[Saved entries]
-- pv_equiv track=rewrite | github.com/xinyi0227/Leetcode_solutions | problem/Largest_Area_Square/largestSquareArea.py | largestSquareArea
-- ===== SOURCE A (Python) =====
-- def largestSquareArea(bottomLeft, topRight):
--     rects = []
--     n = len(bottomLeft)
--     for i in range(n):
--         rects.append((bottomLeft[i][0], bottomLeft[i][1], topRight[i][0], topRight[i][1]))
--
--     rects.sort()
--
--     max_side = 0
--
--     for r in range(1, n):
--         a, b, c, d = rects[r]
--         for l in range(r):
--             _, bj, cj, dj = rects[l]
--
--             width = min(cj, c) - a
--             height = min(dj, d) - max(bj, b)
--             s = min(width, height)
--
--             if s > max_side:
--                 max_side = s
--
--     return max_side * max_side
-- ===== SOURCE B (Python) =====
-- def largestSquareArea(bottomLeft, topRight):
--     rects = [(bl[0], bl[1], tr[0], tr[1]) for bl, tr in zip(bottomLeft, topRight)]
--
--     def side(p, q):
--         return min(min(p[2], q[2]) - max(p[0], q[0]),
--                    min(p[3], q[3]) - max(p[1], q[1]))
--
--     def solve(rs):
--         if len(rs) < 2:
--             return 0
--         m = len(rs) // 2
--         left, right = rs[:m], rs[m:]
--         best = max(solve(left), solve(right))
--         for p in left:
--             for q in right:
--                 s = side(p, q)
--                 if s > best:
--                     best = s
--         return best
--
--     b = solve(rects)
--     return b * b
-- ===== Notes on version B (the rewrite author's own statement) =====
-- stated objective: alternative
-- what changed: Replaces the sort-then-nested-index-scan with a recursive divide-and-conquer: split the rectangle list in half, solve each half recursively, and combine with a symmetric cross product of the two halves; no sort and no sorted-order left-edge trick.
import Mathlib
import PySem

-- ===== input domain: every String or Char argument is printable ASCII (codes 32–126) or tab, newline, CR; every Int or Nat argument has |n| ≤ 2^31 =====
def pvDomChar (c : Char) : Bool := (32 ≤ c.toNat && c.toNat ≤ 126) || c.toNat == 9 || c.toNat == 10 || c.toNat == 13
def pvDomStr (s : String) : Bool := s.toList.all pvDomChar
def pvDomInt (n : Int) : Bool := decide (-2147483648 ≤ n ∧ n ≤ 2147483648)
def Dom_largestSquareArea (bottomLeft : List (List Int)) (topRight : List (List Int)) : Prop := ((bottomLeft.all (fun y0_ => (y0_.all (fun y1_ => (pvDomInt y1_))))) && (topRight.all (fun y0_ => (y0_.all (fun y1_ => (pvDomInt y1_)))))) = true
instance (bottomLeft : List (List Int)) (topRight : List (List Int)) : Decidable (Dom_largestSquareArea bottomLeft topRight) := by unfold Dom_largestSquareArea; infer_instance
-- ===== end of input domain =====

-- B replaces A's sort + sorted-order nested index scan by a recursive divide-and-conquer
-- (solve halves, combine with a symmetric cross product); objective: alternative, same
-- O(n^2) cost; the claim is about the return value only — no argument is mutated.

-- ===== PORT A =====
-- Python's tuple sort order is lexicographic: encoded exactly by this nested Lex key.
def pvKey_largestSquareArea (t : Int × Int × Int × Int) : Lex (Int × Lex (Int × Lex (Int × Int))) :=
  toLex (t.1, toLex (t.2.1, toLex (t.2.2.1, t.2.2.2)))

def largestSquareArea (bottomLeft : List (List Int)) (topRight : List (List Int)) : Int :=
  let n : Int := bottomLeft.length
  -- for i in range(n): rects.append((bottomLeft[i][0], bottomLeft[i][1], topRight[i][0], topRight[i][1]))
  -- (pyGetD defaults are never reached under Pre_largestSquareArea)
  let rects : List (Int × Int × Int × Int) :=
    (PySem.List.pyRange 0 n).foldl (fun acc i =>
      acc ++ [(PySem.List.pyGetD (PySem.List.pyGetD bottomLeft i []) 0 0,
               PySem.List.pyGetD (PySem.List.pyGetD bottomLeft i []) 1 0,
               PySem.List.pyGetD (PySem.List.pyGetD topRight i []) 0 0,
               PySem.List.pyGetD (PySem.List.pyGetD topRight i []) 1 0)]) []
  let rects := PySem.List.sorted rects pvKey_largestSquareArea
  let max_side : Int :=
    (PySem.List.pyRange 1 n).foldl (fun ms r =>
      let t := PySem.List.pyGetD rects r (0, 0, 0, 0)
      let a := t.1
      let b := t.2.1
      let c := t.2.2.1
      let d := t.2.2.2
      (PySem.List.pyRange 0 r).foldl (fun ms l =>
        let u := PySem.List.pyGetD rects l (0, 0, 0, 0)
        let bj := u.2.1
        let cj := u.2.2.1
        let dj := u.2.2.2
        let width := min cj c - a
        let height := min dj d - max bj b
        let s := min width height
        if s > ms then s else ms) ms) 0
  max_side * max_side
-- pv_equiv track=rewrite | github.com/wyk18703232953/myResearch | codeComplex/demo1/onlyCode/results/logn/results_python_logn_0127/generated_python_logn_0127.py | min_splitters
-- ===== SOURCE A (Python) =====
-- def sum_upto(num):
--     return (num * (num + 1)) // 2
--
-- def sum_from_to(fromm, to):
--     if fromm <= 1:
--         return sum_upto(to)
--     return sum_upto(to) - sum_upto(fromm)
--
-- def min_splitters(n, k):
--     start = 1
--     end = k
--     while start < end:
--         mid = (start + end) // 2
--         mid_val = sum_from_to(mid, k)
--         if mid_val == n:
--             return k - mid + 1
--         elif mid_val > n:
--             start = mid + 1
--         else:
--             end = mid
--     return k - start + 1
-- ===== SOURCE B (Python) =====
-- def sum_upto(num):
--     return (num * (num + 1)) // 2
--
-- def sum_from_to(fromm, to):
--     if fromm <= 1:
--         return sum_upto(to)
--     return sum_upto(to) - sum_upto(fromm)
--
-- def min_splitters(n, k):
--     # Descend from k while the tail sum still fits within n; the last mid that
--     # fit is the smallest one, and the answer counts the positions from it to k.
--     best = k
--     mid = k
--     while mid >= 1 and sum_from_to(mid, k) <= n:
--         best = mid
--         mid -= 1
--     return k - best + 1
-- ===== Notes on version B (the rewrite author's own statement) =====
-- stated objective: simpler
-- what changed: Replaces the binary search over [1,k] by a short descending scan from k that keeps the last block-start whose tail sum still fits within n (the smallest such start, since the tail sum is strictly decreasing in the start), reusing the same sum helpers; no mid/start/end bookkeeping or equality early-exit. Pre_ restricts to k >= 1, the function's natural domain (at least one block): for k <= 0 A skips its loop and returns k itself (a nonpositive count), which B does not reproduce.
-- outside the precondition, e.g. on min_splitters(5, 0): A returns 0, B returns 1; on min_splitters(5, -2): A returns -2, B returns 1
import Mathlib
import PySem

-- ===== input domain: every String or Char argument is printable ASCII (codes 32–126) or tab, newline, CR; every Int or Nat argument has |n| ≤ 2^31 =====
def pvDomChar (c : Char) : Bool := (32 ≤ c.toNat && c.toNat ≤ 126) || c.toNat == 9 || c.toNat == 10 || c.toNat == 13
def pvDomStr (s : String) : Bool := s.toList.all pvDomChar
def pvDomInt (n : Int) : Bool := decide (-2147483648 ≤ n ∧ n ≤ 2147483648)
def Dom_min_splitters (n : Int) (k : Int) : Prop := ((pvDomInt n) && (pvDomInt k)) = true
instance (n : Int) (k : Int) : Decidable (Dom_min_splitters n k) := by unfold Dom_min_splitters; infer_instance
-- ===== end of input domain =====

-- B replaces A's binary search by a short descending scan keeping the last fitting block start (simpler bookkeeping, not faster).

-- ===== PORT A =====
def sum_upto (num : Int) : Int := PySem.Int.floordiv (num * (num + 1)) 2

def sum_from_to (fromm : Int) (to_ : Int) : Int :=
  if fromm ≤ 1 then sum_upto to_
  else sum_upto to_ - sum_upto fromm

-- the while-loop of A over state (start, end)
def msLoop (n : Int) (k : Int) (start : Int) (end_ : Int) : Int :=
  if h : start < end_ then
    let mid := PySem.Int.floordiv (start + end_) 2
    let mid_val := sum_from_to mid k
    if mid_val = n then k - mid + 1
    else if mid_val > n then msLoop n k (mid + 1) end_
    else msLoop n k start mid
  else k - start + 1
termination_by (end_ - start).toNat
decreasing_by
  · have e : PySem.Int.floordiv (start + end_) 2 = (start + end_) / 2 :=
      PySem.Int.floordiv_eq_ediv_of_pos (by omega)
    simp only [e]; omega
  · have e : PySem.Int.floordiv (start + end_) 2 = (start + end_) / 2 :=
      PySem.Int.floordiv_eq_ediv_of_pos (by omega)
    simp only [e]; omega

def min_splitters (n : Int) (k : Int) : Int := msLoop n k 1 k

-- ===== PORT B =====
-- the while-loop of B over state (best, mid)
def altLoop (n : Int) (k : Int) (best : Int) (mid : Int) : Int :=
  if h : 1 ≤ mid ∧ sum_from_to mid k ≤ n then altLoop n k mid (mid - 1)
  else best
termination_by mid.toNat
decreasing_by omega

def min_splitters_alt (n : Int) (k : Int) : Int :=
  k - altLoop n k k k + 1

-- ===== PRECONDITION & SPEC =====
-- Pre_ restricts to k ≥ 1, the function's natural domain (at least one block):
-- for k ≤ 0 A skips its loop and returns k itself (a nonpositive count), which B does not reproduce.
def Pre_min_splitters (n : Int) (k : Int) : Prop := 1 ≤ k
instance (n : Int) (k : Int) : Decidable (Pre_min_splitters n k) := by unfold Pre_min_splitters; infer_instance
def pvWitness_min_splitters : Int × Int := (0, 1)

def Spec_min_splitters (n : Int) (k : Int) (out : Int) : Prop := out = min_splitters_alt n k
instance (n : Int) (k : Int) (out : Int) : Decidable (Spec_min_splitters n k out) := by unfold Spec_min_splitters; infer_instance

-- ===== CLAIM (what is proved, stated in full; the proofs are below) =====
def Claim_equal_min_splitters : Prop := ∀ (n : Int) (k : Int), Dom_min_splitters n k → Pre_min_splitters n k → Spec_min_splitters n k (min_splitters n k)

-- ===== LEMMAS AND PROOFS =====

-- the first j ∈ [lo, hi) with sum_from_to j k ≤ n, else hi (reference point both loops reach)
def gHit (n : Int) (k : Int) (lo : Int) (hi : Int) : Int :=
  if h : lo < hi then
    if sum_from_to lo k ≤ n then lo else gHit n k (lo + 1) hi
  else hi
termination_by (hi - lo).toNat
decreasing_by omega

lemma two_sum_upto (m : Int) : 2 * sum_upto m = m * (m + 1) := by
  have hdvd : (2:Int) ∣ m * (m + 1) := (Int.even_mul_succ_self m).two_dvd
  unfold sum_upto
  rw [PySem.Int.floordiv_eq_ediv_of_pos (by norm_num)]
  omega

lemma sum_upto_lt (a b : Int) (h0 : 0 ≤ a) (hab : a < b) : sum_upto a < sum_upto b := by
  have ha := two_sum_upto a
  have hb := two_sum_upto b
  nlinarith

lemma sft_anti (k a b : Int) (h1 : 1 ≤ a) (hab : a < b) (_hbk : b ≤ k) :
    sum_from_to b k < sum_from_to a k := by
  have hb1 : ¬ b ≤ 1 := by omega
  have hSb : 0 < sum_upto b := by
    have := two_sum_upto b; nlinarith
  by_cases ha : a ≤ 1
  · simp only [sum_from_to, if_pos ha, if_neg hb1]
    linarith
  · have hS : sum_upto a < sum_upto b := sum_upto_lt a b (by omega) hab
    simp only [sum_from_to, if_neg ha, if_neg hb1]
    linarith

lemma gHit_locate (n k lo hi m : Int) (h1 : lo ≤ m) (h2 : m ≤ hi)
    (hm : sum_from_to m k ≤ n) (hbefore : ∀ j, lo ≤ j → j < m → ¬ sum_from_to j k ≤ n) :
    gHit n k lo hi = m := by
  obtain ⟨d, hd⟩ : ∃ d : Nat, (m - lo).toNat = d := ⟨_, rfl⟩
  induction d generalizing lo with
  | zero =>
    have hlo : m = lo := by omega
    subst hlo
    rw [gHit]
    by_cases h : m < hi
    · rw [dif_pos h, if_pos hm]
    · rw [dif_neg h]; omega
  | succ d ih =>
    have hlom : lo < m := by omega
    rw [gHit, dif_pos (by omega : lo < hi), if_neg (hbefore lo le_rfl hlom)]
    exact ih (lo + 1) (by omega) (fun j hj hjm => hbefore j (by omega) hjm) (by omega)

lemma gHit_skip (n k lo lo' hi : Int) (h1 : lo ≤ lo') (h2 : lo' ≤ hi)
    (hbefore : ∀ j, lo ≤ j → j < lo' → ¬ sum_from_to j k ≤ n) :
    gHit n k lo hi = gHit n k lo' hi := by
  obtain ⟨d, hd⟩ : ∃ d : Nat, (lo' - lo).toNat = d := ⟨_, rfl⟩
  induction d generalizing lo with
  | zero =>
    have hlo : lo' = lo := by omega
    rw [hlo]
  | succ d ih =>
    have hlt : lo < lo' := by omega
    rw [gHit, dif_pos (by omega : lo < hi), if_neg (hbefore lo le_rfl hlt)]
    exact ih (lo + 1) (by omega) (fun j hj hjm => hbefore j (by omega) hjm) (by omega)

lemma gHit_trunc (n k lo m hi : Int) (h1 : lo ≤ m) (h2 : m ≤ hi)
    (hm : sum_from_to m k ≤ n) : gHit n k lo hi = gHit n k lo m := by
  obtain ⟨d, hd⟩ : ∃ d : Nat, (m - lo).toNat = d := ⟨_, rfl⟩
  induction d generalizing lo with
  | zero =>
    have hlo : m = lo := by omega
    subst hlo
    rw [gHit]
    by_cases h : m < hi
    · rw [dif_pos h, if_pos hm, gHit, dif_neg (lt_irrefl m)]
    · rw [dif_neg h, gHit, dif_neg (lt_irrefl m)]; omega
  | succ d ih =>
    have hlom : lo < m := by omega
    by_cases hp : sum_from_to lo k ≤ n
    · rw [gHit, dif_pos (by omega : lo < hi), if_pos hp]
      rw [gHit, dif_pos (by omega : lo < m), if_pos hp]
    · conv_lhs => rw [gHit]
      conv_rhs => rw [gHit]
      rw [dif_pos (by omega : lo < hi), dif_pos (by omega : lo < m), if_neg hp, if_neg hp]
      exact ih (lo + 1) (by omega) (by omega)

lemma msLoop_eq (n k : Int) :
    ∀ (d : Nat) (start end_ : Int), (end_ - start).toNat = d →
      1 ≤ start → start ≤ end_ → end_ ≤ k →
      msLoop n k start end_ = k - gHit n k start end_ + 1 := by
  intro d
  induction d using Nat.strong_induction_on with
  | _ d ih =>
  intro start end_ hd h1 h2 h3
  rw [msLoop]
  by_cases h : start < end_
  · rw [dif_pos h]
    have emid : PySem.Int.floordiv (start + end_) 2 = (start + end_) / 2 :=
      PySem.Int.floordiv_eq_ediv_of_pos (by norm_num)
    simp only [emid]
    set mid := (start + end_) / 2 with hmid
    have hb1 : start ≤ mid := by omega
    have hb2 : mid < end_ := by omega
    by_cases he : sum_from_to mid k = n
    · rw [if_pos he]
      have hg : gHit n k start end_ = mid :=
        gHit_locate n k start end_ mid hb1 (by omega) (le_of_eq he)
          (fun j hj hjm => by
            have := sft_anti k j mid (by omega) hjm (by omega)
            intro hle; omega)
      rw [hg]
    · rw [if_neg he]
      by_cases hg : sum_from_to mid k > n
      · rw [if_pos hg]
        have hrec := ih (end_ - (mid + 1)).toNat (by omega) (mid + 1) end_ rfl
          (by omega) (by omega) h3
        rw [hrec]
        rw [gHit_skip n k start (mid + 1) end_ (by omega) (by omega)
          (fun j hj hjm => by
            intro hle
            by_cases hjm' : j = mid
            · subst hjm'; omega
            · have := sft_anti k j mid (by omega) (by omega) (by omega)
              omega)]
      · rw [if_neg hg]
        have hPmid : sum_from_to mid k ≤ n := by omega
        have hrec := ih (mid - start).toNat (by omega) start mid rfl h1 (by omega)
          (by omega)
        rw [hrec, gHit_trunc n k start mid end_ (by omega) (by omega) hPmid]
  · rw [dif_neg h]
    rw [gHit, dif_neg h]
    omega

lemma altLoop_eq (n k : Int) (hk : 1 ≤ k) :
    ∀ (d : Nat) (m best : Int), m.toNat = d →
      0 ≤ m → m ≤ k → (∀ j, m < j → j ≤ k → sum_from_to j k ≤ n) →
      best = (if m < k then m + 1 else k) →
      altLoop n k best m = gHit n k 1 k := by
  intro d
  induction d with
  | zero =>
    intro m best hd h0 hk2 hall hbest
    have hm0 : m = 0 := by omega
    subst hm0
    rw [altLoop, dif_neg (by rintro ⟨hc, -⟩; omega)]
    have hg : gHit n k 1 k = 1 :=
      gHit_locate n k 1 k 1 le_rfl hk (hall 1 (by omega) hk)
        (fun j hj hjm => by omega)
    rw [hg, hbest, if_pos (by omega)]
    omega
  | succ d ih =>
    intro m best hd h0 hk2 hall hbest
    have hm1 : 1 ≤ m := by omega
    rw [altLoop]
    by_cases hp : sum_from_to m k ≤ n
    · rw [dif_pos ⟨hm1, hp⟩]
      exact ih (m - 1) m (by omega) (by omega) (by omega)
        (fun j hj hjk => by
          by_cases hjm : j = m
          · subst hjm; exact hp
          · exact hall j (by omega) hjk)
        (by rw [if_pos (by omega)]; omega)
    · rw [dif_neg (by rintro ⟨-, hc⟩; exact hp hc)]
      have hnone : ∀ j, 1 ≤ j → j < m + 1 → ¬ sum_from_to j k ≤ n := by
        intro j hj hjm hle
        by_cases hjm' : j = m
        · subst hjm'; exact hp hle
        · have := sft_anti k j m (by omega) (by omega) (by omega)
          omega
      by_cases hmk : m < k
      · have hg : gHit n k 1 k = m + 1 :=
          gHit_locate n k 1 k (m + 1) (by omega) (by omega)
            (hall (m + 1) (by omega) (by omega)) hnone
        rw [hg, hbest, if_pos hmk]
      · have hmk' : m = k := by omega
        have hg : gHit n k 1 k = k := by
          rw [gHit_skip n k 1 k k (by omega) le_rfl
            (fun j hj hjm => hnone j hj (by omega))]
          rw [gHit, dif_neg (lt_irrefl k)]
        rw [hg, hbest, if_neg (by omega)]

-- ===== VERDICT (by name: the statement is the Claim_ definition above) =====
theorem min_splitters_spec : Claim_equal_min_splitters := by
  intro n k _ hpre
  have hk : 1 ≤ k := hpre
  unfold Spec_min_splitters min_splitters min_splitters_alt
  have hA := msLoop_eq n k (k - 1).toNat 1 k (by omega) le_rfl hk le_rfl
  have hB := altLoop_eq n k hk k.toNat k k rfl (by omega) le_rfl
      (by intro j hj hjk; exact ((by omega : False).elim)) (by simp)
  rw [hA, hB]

### Your objective
From the records above, quote only the lines running from the line with "(PySem.List.pyRange 0 r).foldl" to the line with "let height := min dj d - max bj b", both lines included.

### Task result
      (PySem.List.pyRange 0 r).foldl (fun ms l =>
        let u := PySem.List.pyGetD rects l (0, 0, 0, 0)
        let bj := u.2.1
        let cj := u.2.2.1
        let dj := u.2.2.2
        let width := min cj c - a
        let height := min dj d - max bj b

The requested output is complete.